Take the data below and extract the lines from the one with "simp [pvRep, pvRepAux_val]" to the one with "-- what changed: Replaces A's single", inclusive, exactly as written.

**Saved entries:**
·····

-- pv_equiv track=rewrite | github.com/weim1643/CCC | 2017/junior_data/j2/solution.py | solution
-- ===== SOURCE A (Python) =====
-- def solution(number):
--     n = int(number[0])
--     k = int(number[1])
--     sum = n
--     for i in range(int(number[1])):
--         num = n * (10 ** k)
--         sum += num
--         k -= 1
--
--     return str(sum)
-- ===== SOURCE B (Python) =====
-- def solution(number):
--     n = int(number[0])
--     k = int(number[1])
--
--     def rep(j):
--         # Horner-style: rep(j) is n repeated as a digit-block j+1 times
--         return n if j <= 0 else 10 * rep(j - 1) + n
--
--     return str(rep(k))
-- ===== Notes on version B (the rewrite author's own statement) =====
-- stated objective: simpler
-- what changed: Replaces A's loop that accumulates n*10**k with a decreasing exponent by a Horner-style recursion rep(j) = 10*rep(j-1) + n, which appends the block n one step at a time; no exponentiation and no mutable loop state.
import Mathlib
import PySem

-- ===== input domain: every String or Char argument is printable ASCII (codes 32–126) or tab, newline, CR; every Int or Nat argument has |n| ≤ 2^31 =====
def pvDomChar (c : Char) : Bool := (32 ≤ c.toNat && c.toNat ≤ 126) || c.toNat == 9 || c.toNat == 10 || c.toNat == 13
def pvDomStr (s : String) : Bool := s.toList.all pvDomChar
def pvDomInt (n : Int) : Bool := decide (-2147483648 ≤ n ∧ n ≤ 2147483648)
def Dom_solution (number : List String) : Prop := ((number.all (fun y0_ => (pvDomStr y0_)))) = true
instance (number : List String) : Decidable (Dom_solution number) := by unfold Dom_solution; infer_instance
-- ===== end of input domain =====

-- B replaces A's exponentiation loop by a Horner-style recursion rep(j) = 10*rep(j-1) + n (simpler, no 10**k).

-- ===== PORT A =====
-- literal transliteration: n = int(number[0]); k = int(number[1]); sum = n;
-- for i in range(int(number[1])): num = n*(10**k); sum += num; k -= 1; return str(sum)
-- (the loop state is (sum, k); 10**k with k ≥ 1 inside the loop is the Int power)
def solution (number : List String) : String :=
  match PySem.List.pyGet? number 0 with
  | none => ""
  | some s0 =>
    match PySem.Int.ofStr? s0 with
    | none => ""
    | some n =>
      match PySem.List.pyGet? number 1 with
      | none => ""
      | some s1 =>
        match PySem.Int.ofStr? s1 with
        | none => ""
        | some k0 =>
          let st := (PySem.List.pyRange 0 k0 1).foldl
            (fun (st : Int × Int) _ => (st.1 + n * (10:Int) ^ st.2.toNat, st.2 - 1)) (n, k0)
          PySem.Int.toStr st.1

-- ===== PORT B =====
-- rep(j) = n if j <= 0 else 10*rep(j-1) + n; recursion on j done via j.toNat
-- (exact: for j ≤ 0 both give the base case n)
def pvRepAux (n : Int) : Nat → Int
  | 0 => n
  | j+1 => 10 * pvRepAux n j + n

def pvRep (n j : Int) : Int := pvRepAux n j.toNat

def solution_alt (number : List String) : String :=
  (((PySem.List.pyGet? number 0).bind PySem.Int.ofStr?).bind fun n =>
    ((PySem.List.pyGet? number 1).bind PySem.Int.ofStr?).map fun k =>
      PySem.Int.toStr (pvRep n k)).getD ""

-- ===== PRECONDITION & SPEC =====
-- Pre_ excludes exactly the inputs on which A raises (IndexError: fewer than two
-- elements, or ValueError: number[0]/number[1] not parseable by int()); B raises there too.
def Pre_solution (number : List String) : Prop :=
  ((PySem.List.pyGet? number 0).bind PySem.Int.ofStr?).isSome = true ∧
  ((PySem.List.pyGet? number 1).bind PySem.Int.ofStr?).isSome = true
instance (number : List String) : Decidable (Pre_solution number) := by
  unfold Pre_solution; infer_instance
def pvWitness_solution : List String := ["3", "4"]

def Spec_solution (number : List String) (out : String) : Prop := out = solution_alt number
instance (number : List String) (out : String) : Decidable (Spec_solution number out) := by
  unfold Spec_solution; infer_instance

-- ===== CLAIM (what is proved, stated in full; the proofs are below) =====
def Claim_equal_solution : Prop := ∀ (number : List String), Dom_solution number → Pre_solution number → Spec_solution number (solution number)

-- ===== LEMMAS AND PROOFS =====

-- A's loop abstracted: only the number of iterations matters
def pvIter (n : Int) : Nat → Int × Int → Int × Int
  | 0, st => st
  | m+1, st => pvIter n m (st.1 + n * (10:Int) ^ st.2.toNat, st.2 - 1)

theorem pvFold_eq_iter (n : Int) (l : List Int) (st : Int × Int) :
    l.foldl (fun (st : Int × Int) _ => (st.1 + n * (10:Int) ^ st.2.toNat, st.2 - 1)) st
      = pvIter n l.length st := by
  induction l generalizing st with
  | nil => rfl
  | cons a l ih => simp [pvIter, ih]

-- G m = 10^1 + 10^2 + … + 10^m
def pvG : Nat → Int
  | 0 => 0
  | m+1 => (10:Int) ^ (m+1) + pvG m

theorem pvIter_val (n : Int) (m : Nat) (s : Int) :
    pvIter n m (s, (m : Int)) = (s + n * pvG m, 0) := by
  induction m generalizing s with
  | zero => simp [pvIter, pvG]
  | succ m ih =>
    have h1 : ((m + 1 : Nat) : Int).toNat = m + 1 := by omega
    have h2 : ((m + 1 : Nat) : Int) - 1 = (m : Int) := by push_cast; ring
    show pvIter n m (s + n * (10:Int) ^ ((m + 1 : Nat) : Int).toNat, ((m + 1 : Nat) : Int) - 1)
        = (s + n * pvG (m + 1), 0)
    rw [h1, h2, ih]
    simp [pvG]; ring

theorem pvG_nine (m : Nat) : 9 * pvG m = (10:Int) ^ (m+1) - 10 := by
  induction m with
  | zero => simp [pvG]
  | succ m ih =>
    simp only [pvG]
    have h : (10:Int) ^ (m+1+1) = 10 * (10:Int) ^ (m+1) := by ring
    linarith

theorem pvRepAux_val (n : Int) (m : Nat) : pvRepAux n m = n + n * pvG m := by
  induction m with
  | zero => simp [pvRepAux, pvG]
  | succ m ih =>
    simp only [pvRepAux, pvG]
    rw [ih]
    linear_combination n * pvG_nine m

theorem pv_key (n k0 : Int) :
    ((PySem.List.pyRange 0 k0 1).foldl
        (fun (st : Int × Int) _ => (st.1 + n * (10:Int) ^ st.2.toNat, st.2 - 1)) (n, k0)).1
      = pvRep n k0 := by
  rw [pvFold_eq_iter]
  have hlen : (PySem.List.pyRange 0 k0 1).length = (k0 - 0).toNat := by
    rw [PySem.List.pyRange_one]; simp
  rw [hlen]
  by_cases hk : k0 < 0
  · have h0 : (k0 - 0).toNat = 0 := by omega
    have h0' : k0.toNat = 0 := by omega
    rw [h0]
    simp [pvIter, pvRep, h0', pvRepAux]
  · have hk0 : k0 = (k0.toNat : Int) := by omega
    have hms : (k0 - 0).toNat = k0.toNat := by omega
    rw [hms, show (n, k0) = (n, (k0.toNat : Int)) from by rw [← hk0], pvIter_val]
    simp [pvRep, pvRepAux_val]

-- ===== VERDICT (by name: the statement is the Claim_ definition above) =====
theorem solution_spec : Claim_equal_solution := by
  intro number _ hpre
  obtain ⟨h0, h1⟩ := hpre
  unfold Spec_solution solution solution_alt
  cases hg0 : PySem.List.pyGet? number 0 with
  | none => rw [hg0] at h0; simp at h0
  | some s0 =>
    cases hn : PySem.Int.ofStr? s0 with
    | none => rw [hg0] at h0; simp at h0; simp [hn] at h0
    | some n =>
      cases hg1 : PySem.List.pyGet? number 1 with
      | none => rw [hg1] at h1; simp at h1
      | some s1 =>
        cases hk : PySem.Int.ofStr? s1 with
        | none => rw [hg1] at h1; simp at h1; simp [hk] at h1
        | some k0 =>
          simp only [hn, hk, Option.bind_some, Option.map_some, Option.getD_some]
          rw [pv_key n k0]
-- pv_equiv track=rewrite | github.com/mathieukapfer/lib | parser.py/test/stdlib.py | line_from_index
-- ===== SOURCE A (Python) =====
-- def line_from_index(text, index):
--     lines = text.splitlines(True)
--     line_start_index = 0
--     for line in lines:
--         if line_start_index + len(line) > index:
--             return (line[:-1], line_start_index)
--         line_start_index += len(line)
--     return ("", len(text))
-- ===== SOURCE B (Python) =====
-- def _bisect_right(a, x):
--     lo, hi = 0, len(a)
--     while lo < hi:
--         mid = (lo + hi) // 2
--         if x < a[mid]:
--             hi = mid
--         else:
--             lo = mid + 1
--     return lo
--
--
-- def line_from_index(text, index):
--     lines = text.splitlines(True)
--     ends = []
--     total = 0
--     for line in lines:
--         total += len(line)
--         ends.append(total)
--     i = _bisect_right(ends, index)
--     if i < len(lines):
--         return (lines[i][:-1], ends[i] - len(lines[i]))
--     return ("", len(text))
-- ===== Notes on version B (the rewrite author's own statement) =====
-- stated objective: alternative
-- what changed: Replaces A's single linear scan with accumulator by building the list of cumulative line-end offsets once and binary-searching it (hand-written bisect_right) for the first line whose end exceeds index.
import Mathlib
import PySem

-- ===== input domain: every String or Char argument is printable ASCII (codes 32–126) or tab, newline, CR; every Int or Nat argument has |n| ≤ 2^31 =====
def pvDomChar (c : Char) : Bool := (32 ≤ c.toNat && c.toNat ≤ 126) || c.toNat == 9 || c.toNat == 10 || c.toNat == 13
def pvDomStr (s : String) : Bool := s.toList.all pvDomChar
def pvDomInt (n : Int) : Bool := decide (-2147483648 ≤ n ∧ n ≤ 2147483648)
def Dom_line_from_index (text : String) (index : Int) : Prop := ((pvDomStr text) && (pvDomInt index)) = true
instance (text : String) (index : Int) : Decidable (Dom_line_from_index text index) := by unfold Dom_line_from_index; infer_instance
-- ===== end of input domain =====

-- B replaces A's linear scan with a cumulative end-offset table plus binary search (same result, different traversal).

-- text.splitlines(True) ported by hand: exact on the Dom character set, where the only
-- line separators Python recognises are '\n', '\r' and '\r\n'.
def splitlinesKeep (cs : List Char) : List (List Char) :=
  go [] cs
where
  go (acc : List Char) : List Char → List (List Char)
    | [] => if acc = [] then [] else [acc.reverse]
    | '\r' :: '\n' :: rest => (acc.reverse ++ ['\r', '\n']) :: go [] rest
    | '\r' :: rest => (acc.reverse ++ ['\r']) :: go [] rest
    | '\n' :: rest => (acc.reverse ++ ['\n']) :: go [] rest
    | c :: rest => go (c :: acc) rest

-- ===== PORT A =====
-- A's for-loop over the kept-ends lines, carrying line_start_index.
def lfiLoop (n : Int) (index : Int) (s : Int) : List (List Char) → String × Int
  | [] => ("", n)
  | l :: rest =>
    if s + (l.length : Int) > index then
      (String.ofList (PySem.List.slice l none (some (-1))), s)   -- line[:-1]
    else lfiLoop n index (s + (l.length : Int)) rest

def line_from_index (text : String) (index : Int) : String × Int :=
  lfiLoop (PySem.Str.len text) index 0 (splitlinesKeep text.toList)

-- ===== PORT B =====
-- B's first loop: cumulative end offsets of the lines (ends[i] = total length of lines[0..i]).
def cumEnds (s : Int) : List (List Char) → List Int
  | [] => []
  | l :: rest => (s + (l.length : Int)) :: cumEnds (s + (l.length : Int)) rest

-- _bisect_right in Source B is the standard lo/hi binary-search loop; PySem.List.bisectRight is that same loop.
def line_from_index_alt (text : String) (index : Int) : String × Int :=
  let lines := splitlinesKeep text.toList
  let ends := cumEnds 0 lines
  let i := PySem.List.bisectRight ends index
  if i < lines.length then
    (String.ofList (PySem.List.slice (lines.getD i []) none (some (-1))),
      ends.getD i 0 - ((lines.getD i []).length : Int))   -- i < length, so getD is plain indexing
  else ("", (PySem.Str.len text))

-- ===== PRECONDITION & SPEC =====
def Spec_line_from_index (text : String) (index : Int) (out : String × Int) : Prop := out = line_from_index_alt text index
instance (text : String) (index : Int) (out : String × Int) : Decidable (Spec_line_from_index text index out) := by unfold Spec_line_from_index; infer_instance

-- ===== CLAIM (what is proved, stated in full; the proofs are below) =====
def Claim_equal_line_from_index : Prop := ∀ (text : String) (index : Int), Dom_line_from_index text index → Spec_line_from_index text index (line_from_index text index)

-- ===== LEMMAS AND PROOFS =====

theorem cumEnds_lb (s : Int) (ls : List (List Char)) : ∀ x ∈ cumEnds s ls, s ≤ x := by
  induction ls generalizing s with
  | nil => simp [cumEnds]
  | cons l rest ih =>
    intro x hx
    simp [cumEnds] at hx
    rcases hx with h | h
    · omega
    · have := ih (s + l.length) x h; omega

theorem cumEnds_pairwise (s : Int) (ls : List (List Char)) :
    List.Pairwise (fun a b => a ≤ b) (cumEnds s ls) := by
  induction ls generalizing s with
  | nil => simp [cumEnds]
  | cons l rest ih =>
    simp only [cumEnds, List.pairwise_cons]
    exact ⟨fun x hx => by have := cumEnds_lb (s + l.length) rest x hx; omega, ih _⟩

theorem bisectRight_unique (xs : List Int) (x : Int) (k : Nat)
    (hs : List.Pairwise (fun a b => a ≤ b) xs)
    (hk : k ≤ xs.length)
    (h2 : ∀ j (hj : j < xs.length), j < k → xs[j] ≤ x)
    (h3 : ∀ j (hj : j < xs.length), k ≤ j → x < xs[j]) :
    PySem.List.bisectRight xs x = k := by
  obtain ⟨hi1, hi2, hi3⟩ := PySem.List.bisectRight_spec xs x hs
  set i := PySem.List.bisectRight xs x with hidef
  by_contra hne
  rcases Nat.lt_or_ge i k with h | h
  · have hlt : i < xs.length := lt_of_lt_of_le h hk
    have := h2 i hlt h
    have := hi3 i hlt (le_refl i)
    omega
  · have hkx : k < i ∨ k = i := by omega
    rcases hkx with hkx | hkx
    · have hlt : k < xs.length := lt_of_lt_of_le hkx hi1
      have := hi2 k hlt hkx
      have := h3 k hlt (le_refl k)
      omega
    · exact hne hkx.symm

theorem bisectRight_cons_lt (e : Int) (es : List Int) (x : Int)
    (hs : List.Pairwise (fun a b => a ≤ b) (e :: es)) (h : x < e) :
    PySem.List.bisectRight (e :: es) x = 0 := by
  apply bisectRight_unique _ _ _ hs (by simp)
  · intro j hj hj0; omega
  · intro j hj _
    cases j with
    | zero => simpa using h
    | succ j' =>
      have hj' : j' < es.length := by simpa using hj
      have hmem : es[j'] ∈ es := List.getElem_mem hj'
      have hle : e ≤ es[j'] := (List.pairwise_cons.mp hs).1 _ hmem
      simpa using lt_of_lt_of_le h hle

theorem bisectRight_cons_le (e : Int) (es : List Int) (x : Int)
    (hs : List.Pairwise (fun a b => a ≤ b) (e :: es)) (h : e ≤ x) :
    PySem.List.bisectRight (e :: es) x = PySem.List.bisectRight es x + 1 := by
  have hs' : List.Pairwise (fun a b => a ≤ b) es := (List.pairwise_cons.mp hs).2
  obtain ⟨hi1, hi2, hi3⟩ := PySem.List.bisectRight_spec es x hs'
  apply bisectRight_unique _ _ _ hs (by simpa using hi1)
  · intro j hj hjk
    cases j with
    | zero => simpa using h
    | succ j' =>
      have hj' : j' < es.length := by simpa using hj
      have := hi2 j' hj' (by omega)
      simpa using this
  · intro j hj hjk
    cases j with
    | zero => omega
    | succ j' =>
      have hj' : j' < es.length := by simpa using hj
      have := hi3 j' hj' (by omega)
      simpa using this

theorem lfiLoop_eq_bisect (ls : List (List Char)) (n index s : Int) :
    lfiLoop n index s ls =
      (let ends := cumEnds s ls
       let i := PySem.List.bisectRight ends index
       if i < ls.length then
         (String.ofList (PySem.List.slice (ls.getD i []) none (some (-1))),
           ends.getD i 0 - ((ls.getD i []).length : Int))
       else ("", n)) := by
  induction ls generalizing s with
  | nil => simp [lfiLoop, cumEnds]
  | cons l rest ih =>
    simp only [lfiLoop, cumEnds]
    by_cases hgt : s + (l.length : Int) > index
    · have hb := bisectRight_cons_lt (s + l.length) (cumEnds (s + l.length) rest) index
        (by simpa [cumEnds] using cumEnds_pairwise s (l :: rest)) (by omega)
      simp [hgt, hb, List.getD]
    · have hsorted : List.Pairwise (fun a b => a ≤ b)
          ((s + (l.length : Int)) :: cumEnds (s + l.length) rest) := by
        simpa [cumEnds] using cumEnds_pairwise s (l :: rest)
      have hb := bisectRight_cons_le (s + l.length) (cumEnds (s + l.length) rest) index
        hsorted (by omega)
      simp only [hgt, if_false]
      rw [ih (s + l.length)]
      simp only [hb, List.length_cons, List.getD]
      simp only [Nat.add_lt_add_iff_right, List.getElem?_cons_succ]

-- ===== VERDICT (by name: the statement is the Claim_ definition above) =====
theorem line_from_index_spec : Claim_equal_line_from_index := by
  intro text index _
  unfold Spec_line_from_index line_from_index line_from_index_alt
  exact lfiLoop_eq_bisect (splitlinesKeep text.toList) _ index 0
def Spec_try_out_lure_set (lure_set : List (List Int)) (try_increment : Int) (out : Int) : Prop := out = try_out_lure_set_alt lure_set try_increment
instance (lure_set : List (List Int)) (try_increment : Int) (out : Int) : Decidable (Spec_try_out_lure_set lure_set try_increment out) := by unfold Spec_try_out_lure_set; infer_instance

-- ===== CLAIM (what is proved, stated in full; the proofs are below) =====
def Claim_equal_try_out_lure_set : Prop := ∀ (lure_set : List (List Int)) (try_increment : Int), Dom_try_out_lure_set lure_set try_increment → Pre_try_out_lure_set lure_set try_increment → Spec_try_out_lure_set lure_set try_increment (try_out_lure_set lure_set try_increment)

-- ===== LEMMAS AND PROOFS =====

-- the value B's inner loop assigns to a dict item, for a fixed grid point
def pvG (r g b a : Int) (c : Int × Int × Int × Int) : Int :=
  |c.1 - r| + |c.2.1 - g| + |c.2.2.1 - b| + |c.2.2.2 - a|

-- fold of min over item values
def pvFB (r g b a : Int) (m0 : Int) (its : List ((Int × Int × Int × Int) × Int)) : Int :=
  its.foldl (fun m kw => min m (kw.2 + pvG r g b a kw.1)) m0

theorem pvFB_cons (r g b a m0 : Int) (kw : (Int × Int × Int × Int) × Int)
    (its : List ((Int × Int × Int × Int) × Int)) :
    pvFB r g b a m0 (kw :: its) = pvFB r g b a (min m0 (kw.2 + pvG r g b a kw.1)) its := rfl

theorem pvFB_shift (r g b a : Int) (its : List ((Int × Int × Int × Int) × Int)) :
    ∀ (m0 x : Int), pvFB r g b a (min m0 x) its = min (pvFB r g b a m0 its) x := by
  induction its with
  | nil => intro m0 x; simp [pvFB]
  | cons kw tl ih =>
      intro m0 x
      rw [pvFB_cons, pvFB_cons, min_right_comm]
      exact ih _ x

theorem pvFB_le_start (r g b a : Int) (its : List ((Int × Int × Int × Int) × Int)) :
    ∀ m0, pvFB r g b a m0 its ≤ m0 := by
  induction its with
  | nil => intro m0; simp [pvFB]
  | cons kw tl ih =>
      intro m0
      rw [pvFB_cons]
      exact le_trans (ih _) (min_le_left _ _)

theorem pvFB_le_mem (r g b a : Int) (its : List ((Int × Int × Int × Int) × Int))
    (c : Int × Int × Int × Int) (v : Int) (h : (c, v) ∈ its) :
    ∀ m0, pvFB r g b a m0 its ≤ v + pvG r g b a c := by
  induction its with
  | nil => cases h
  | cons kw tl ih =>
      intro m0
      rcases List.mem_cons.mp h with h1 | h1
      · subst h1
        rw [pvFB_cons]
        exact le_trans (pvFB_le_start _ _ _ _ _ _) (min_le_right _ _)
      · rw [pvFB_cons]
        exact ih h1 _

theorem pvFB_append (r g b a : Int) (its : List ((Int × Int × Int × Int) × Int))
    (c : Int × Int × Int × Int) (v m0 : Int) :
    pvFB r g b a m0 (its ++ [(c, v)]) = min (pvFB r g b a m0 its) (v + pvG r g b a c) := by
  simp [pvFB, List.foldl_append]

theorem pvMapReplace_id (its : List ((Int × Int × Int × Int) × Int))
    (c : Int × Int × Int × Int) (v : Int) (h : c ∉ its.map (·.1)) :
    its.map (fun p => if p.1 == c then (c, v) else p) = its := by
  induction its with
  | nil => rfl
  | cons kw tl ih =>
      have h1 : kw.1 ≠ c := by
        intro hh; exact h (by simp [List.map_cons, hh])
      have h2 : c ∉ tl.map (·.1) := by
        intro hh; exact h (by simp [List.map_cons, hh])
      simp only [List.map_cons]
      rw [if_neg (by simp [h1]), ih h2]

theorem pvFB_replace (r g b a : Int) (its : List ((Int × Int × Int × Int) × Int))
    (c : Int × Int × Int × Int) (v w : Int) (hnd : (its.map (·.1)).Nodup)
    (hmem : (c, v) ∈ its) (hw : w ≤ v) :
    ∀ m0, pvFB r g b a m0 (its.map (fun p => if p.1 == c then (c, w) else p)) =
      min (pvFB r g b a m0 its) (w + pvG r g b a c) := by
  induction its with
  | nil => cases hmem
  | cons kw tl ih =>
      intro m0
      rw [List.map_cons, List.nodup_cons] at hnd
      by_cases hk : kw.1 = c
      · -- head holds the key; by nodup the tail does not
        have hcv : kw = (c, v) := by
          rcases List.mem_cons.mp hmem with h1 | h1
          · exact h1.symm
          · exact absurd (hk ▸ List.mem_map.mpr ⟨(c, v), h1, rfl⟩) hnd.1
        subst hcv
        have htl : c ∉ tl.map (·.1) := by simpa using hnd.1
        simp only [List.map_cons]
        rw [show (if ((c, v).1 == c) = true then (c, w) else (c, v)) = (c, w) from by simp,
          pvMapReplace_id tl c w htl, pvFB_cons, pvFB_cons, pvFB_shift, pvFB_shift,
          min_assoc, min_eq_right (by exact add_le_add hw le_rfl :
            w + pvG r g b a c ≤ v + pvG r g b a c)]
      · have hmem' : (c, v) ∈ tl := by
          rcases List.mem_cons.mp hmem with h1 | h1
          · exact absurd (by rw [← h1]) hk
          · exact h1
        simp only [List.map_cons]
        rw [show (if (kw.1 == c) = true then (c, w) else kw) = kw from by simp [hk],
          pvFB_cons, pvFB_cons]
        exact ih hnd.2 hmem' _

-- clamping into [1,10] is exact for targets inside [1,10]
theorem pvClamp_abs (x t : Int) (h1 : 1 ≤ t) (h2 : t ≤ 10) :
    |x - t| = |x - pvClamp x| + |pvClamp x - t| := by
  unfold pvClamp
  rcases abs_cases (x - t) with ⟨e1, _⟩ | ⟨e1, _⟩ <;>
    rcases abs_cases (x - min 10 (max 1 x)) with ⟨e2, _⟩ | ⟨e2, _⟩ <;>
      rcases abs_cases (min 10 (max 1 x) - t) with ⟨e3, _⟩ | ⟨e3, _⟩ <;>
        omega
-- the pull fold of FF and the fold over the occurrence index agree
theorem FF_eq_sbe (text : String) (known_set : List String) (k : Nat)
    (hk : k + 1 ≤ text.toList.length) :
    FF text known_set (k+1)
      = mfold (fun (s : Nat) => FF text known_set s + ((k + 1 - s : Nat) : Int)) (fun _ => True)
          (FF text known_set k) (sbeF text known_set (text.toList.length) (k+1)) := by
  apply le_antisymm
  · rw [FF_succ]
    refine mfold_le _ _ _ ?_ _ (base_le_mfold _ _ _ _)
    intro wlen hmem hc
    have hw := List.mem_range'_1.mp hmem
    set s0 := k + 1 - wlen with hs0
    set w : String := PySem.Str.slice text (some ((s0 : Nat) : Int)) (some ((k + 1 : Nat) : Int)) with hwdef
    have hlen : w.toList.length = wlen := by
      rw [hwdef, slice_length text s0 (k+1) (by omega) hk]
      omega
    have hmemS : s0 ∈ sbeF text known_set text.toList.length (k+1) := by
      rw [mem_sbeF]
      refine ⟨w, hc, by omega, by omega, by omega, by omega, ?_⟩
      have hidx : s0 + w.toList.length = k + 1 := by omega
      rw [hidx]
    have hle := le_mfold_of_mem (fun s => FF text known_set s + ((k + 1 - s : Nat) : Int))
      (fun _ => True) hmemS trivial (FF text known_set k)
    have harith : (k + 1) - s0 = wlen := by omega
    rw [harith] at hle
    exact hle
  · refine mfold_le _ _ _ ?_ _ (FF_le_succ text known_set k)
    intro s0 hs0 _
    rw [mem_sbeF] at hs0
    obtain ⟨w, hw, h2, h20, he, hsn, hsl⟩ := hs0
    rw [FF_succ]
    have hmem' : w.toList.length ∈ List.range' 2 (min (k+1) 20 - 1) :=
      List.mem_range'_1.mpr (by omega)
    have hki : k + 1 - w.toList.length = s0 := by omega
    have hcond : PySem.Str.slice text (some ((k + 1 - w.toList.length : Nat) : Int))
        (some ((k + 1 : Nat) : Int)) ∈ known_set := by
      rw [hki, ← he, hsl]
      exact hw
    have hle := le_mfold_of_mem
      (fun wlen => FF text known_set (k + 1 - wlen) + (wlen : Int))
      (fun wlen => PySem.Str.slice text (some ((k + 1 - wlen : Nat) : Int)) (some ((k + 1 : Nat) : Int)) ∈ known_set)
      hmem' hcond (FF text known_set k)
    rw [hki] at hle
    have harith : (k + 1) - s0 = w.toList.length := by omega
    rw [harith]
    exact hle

·····

**Answer:**
    simp [pvRep, pvRepAux_val]

-- ===== VERDICT (by name: the statement is the Claim_ definition above) =====
theorem solution_spec : Claim_equal_solution := by
  intro number _ hpre
  obtain ⟨h0, h1⟩ := hpre
  unfold Spec_solution solution solution_alt
  cases hg0 : PySem.List.pyGet? number 0 with
  | none => rw [hg0] at h0; simp at h0
  | some s0 =>
    cases hn : PySem.Int.ofStr? s0 with
    | none => rw [hg0] at h0; simp at h0; simp [hn] at h0
    | some n =>
      cases hg1 : PySem.List.pyGet? number 1 with
      | none => rw [hg1] at h1; simp at h1
      | some s1 =>
        cases hk : PySem.Int.ofStr? s1 with
        | none => rw [hg1] at h1; simp at h1; simp [hk] at h1
        | some k0 =>
          simp only [hn, hk, Option.bind_some, Option.map_some, Option.getD_some]
          rw [pv_key n k0]
-- pv_equiv track=rewrite | github.com/mathieukapfer/lib | parser.py/test/stdlib.py | line_from_index
-- ===== SOURCE A (Python) =====
-- def line_from_index(text, index):
--     lines = text.splitlines(True)
--     line_start_index = 0
--     for line in lines:
--         if line_start_index + len(line) > index:
--             return (line[:-1], line_start_index)
--         line_start_index += len(line)
--     return ("", len(text))
-- ===== SOURCE B (Python) =====
-- def _bisect_right(a, x):
--     lo, hi = 0, len(a)
--     while lo < hi:
--         mid = (lo + hi) // 2
--         if x < a[mid]:
--             hi = mid
--         else:
--             lo = mid + 1
--     return lo
--
--
-- def line_from_index(text, index):
--     lines = text.splitlines(True)
--     ends = []
--     total = 0
--     for line in lines:
--         total += len(line)
--         ends.append(total)
--     i = _bisect_right(ends, index)
--     if i < len(lines):
--         return (lines[i][:-1], ends[i] - len(lines[i]))
--     return ("", len(text))
-- ===== Notes on version B (the rewrite author's own statement) =====
-- stated objective: alternative
-- what changed: Replaces A's single linear scan with accumulator by building the list of cumulative line-end offsets once and binary-searching it (hand-written bisect_right) for the first line whose end exceeds index.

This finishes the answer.